Эх, разыш-шите мне милу?ю,
Расскажите страсть ма-аю!
 
   Люба внесла кувшин молока с ледника.
   – Иван. А как ты думаешь про революцию? – спросил Кешка.
   – Я, паря, не думаю.
   – У нас в Благовещенске, особенно молодые и грамотные, говорят, что царь не нужен, тем более что мы так далеко, что все законы несправедливые, одни глупости и что тут народ жив только тем, что не соблюдает законов и хищничает. А установить здесь своего начальство не в силах, кругом тайга, попробуй в нее пролезть.

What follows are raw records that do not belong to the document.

-- the outer fold carries the representation from the all-false row n down to row x
theorem pvOuter_fold (n : Int) (board : List (List Int)) (sol : List (List Int)) (hn : 1 ≤ n)
    (x : Int) (hx : 0 ≤ x) :
    ∀ (k : Nat) (i0 : Int), i0 - (x - 1) = (k : Int) → i0 < n → ∀ below : List Bool,
      pvRep n board sol below (i0 + 1) →
      pvRep n board sol
        ((PySem.List.pyRange i0 (x - 1) (-1)).foldl (fun b i => pvRow n board b i) below) x := by
  intro k
  induction k with
  | zero =>
    intro i0 h0 _ below hb
    have : i0 = x - 1 := by omega
    subst this
    rw [PySem.List.pyRange_neg_one_eq_nil (by omega)]
    simpa using hb
  | succ m ih =>
    intro i0 h0 hlt below hb
    rw [PySem.List.pyRange_neg_one_cons (by omega : x - 1 < i0)]
    simp only [List.foldl_cons]
    have hrep := pvRow_rep n board sol hn below i0 ⟨by omega, hlt⟩ hb
    have := ih (i0 - 1) (by omega) (by omega) (pvRow n board below i0)
      (by rw [show i0 - 1 + 1 = i0 by ring]; exact hrep)
    exact this

-- the initial row [False]*n represents row n (everything below the maze is unreachable)
theorem pvInit_rep (n : Int) (board : List (List Int)) (sol : List (List Int)) (hn : 1 ≤ n) :
    pvRep n board sol (List.replicate n.toNat false) n := by
  intro j hj0 hjn
  rw [pvT_oob n board sol hn n j (by intro h; omega)]
  rw [PySem.List.pyGetD_eq_getElem _ _ hj0 (by simp; omega)]
  simp

-- A equals B on every input (Pre_ is where both Pythons return rather than raise)
theorem pv_total_eq (n : Int) (board : List (List Int)) (sol : List (List Int)) (x y : Int) :
    ratMazeHelper n board sol x y = ratMazeHelper_alt n board sol x y := by
  unfold ratMazeHelper_alt
  by_cases hg : x = n - 1 ∧ y = n - 1 ∧ pvCell board x y = 1
  · obtain ⟨e1, e2, hc⟩ := hg
    subst e1; subst e2
    rw [pvA_unfold n board sol (n - 1) (n - 1)]
    rw [if_pos ⟨rfl, rfl, hc⟩]
    simp [hc]
  · by_cases hs : (0 ≤ x ∧ x < n) ∧ (0 ≤ y ∧ y < n) ∧ pvCell board x y = 1
    · have hn : 1 ≤ n := by omega
      simp only [hg, hs, decide_true, decide_false, Bool.false_or, Bool.or_true,
        Bool.not_true, Bool.false_eq_true, if_false]
      have hrep := pvOuter_fold n board sol hn x hs.1.1 (n - 1 - (x - 1)).toNat (n - 1)
        (by omega) (by omega) (List.replicate n.toNat false)
        (by rw [show n - 1 + 1 = n by ring]; exact pvInit_rep n board sol hn)
      rw [hrep y hs.2.1.1 hs.2.1.2]
      conv_lhs => rw [pvA_unfold n board sol x y]
      rw [if_neg hg, if_pos (by simp [pvIsSafe]; exact ⟨⟨hs.1.1, hs.1.2⟩, ⟨hs.2.1.1, hs.2.1.2⟩, hs.2.2⟩)]
      rw [pvT_rec n board sol hn x y]
      have hng : decide (x = n - 1 ∧ y = n - 1) = false := by
        simp; intro h1 h2; exact absurd ⟨h1, h2, hs.2.2⟩ hg
      simp [hs.1.1, hs.1.2, hs.2.1.1, hs.2.1.2, hs.2.2, hng]
      split_ifs <;> simp_all
    · rw [pvA_unfold n board sol x y]
      rw [if_neg hg, if_neg (by simp [pvIsSafe]; intro h1 h2 h3 h4 hc; exact hs ⟨⟨h1, h2⟩, ⟨h3, h4⟩, hc⟩)]
      simp [hg, hs]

   – А ты знаешь, японцы ко мне за рыбой ходили, ходили, а потом вдруг однажды – стой! Телятева назначили к нам в Николаевск окружным начальником. Запрет! «Какое имеете право?» Столько было возни. Заставили японцев платить за въезд к нам. Они теперь покупают билеты. Паря, как в театр. На другой год опять все по-другому. Опять деньги с них. Но небольшие деньжата.

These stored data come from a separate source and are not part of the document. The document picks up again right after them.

-- pv_equiv track=rewrite | github.com/wacchoz/APR_CL | APR_CL.py | e
-- ===== SOURCE A (Python) =====
-- def isprime_slow(n):
--     if n<2:
--         return False
--     elif n==2 or n==3:
--         return True
--     elif n%2==0:
--         return False
--     else:
--         i = 3
--         while i*i <= n:
--             if n%i == 0:
--                 return False
--             i+=2
--     return True
--
-- def v(q, t):
--     ans = 0
--     while(t % q == 0):
--         ans +=1
--         t//= q
--     return ans
--
-- def e(t):
--     s = 1
--     q_list = []
--     for q in range(2, t+2):
--         if t % (q-1) == 0 and isprime_slow(q):
--             s *= q ** (1+v(q,t))
--             q_list.append(q)
--     return 2*s, q_list
-- ===== SOURCE B (Python) =====
-- # B: instead of scanning every q in [2, t+2), enumerate the divisors d of t in
-- # O(sqrt(t)) by the pairing d <-> t//d (small divisors ascending, large cofactors
-- # reversed so the divisors come out ascending), and test primality only for q = d+1.
--
-- def _isprime(n):
--     if n < 2:
--         return False
--     d = 2
--     while d * d <= n:
--         if n % d == 0:
--             return False
--         d += 1
--     return True
--
-- def e(t):
--     if t < 1:
--         return 2, []
--     small = []
--     large = []
--     i = 1
--     while i * i <= t:
--         if t % i == 0:
--             small.append(i)
--             if t // i != i:
--                 large.append(t // i)
--         i += 1
--     s = 1
--     q_list = []
--     for d in small + large[::-1]:
--         q = d + 1
--         if _isprime(q):
--             pe = q
--             tt = t
--             while tt % q == 0:
--                 pe *= q
--                 tt //= q
--             s *= pe
--             q_list.append(q)
--     return 2 * s, q_list
-- ===== Notes on version B (the rewrite author's own statement) =====
-- stated objective: faster
-- what changed: Instead of scanning every q in [2, t+2) and testing (q-1)|t plus primality of q, B enumerates the divisors d of t in O(sqrt(t)) via the pairing d <-> t//d (small divisors up, large cofactors reversed to keep ascending order) and runs the primality test only on the O(d(t)) candidates q = d+1.
import Mathlib
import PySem

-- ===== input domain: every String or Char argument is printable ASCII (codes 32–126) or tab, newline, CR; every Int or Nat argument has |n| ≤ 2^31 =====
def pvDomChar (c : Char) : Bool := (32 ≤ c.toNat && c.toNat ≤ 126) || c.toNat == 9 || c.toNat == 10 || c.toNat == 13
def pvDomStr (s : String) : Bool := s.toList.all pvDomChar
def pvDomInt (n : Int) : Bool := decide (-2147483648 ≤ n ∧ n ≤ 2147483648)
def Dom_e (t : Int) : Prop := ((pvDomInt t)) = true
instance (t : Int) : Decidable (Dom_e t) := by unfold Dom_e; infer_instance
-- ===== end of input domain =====

-- B replaces A's scan of every q in [2, t+2) by an enumeration of the divisors d of t
-- via the pairing d ↔ t // d up to √t, testing primality only for q = d + 1 (objective: faster).
-- In every loop below the Nat `fuel` argument is a totality guard only: each top-level call
-- passes more fuel than the Python loop can consume before its own condition stops it.

-- ===== PORT A =====

def isprimeLoop (fuel : Nat) (n i : Int) : Bool :=
  match fuel with
  | 0 => true
  | fuel + 1 =>
    if i * i ≤ n then
      if n % i == 0 then false
      else isprimeLoop fuel n (i + 2)
    else true

def isprime_slow (n : Int) : Bool :=
  if n < 2 then false
  else if n == 2 || n == 3 then true
  else if n % 2 == 0 then false
  else isprimeLoop n.toNat n 3

-- the conjuncts 2 ≤ q ∧ 1 ≤ t in the guard only cut loops Python would never leave
-- (they hold on every call `e` makes and every recursive call those spawn)
def vLoop (fuel : Nat) (q t acc : Int) : Int :=
  match fuel with
  | 0 => acc
  | fuel + 1 =>
    if t % q = 0 ∧ 2 ≤ q ∧ 1 ≤ t then vLoop fuel q (PySem.Int.floordiv t q) (acc + 1) else acc

def v (q t : Int) : Int := vLoop t.toNat q t 0

def e (t : Int) : Int × List Int :=
  let r := (PySem.List.pyRange 2 (t + 2) 1).foldl
    (fun (st : Int × List Int) q =>
      if t % (q - 1) == 0 && isprime_slow q then
        (st.1 * q ^ (1 + v q t).toNat, st.2 ++ [q])
      else st) (1, [])
  (2 * r.1, r.2)

-- ===== PORT B =====

def divLoop (fuel : Nat) (t i : Int) (small large : List Int) : List Int × List Int :=
  match fuel with
  | 0 => (small, large)
  | fuel + 1 =>
    if i * i ≤ t then
      if t % i == 0 then
        divLoop fuel t (i + 1) (small ++ [i])
          (if PySem.Int.floordiv t i != i then large ++ [PySem.Int.floordiv t i] else large)
      else divLoop fuel t (i + 1) small large
    else (small, large)

def isprimeAltLoop (fuel : Nat) (n d : Int) : Bool :=
  match fuel with
  | 0 => true
  | fuel + 1 =>
    if d * d ≤ n then
      if n % d == 0 then false
      else isprimeAltLoop fuel n (d + 1)
    else true

def isprimeAlt (n : Int) : Bool :=
  if n < 2 then false
  else isprimeAltLoop n.toNat n 2

-- same totality guard as in vLoop
def powLoop (fuel : Nat) (q tt pe : Int) : Int :=
  match fuel with
  | 0 => pe
  | fuel + 1 =>
    if tt % q = 0 ∧ 2 ≤ q ∧ 1 ≤ tt then powLoop fuel q (PySem.Int.floordiv tt q) (pe * q) else pe

def e_alt (t : Int) : Int × List Int :=
  if t < 1 then (2, [])
  else
    let p := divLoop t.toNat t 1 [] []
    let r := (p.1 ++ p.2.reverse).foldl
      (fun (st : Int × List Int) d =>
        if isprimeAlt (d + 1) then
          (st.1 * powLoop t.toNat (d + 1) t (d + 1), st.2 ++ [d + 1])
        else st) (1, [])
    (2 * r.1, r.2)

-- ===== PRECONDITION & SPEC =====
def Spec_e (t : Int) (out : Int × List Int) : Prop := out = e_alt t
instance (t : Int) (out : Int × List Int) : Decidable (Spec_e t out) := by unfold Spec_e; infer_instance

-- ===== CLAIM (what is proved, stated in full; the proofs are below) =====
def Claim_equal_e : Prop := ∀ (t : Int), Dom_e t → Spec_e t (e t)

-- ===== LEMMAS AND PROOFS =====

lemma le_of_sq_le {i n : Int} (h : i * i ≤ n) : i ≤ n := by
  by_cases h0 : i ≤ 0
  · exact h0.trans ((mul_self_nonneg i).trans h)
  · have h1 : 0 < i := by omega
    nlinarith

   – В тайге у нас на Зее есть деревня – живут дивно. Приехало начальство: «Почему вы так хорошо живете? Мы к вам столько лет не ездили, думали, что совсем пропали. А у вас скот, пашни, народ здоровый». – «А это, батюшка, потому, что начальство десять лет к нам не наезжало», – вот как ответили.
   – Ты же царский казак, капиталист и слуга отечества, паря, тебе не страшно?
   – А че страшно?
   – Такие рассуждения. Ты же присягу дал? Ты должен начальство уважать.

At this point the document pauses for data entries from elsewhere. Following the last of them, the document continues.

-- A's nested range loops are exactly the fold of pvStepA over the flattened pair list
lemma pvA_eq_fold (L : List Int) :
    max_difference_loc L =
      ((pvPairs L).foldl pvStepA (([] : List Int),
        |PySem.List.pyGetD L 1 0 - PySem.List.pyGetD L 0 0|)).1 := by
  simp only [max_difference_loc, pvPairs, pvStepA, List.foldl_flatMap, List.foldl_map]

-- the running lex max is a member of the list and dominates it
lemma pvFoldB_spec (ps : List (Int × Int × Int)) : ∀ (p : Int × Int × Int),
    ps.foldl pvStepB p ∈ p :: ps ∧ ∀ q ∈ p :: ps, pvLexGe (ps.foldl pvStepB p) q := by
  induction ps with
  | nil =>
    intro p
    refine ⟨List.mem_cons_self .., ?_⟩
    intro q hq
    rw [List.mem_singleton] at hq
    exact hq ▸ pvLexGe_refl p
  | cons t ts ih =>
    intro p
    simp only [List.foldl_cons]
    obtain ⟨ihmem, ihge⟩ := ih (pvStepB p t)
    have hge_p' : pvLexGe (ts.foldl pvStepB (pvStepB p t)) (pvStepB p t) :=
      ihge _ (List.mem_cons_self ..)
    have hp'p : pvLexGe (pvStepB p t) p := by
      unfold pvStepB; split_ifs with h
      · exact pvTupGt_lexGe h
      · exact pvLexGe_refl p
    have hp't : pvLexGe (pvStepB p t) t := by
      unfold pvStepB; split_ifs with h
      · exact pvLexGe_refl t
      · exact pvTupGt_not_lexGe h
    constructor
    · rcases List.mem_cons.1 ihmem with h | h
      · rw [h]
        unfold pvStepB; split_ifs
        · exact List.mem_cons_of_mem _ (List.mem_cons_self ..)
        · exact List.mem_cons_self ..
      · exact List.mem_cons_of_mem _ (List.mem_cons_of_mem _ h)
    · intro q hq
      rcases List.mem_cons.1 hq with rfl | hq
      · exact pvLexGe_trans hge_p' hp'p
      rcases List.mem_cons.1 hq with rfl | hq
      · exact pvLexGe_trans hge_p' hp't
      · exact ihge q (List.mem_cons_of_mem _ hq)

-- A's result, characterised: render of a triple that is a pair and dominates all pairs
lemma pvA_char (L : List Int) (h : 2 ≤ L.length) :
    ∃ m : Int × Int × Int, m ∈ pvPairs L ∧ (∀ q ∈ pvPairs L, pvLexGe m q) ∧
      max_difference_loc L =
        (if m.1 ≥ |PySem.List.pyGetD L 1 0 - PySem.List.pyGetD L 0 0| then [m.2.1, m.2.2] else []) := by
  have hne : pvPairs L ≠ [] := by
    intro hnil
    have : ((PySem.List.pyGetD L 1 0 - PySem.List.pyGetD L 0 0, 0, 1) : Int × Int × Int) ∈ pvPairs L :=
      pvPairs_mem_iff.2 ⟨0, 1, by omega, by omega, by exact_mod_cast by omega, rfl⟩
    rw [hnil] at this; exact absurd this (List.not_mem_nil)
  obtain ⟨p, ps, hps⟩ := List.exists_cons_of_ne_nil hne
  refine ⟨ps.foldl pvStepB p, ?_, ?_, ?_⟩
  · rw [hps]; exact (pvFoldB_spec ps p).1
  · rw [hps]; exact (pvFoldB_spec ps p).2
  · rw [pvA_eq_fold, hps, List.foldl_cons]
    have hpj : p.2.1 < p.2.2 := pvPairs_mem (hps ▸ List.mem_cons_self ..)
    have hpw : (p :: ps).Pairwise pvPosLt := hps ▸ pvPairs_pairwise L
    have hmem : ∀ q ∈ ps, q.2.1 < q.2.2 := fun q hq =>
      pvPairs_mem (hps ▸ List.mem_cons_of_mem _ hq)
    set t0 := |PySem.List.pyGetD L 1 0 - PySem.List.pyGetD L 0 0| with ht0
    have hinit : pvStepA (([] : List Int), t0) p = pvReprA t0 p := by
      obtain ⟨d, i, j⟩ := p
      simp only [pvStepA, pvReprA]
      split_ifs <;> simp_all only [Prod.mk.injEq, true_and] <;> simp [max_def] <;> omega
    rw [hinit, pvFold_AB t0 ps p hmem hpw]
    rfl

-- the invariant of B's single pass, after the indices 1 ≤ j < k have been processed
def pvInv (L : List Int) (k : Int) (st : Int × Int × Option (Int × Int × Int)) : Prop :=
  0 ≤ st.2.1 ∧ st.2.1 < k ∧ st.1 = PySem.List.pyGetD L st.2.1 0 ∧
  (∀ t : Int, 0 ≤ t → t < k → st.1 ≤ PySem.List.pyGetD L t 0) ∧
  (∀ t : Int, st.2.1 < t → t < k → st.1 < PySem.List.pyGetD L t 0) ∧
  ((k = 1 ∧ st.2.2 = none) ∨ ∃ b : Int × Int × Int, st.2.2 = some b ∧ b.2.1 ≤ st.2.1 ∧
    (∃ i j : Int, 0 ≤ i ∧ i < j ∧ j < k ∧
      b = (PySem.List.pyGetD L j 0 - PySem.List.pyGetD L i 0, i, j)) ∧
    (∀ i j : Int, 0 ≤ i → i < j → j < k →
      pvLexGe b (PySem.List.pyGetD L j 0 - PySem.List.pyGetD L i 0, i, j)))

   – Делов контора! Это когда было. Я мельницу ставил, никакой присяги не давал.
   – У нас Егор-Штаны давно еще исправнику сказал то же самое.
   – А тот?
   – Маленько рявкнул на него.
   … Приятели ехали в американке в собрание. Кешка снял с Ивана шляпу и щелкнул его по затылку.
   – Шея стала как у бычины.
   – Под гору едем, а ты с утра балуешься, – ответил Иван. – Я же вожжи держу, и гляди, где едем. Не могу дать сдачи. Схватимся и на потеху всему городу станем возиться и оба полетим с обрыва в Амур. Паря, несправедливо поступаешь.
   Кешка захихикал от удовольствия.
   – Как тебе не стыдно, паря, а еще в миллионеры метишь, субсидия ждет тебя.
   В двухсветном просторном зале собрания барон Корф обратился к приглашенным на съезд с речью:
   – Господа! Мы с вами являемся деятелями в богатейшем девственном крае, где вашими неусыпными трудами и подвигами во имя отечества внедряется цивилизация…
   Иван накануне был у барона Корфа, в то время как Афанасьев со скуки бродил по городу, как молодой и бедный.
   Губернатор познакомил Ивана Карповича с молодым генералом из Владивостока, комендантом крепости и города.
   Сейчас, когда в двухсветном зале губернатор говорил речь, Иван думал о своей жизни. Давно уже его упрекали, что он разбрасывается, не займется каким-нибудь одним делом как следует. Ему советовали переезжать из Николаевска, обещали большие выгоды.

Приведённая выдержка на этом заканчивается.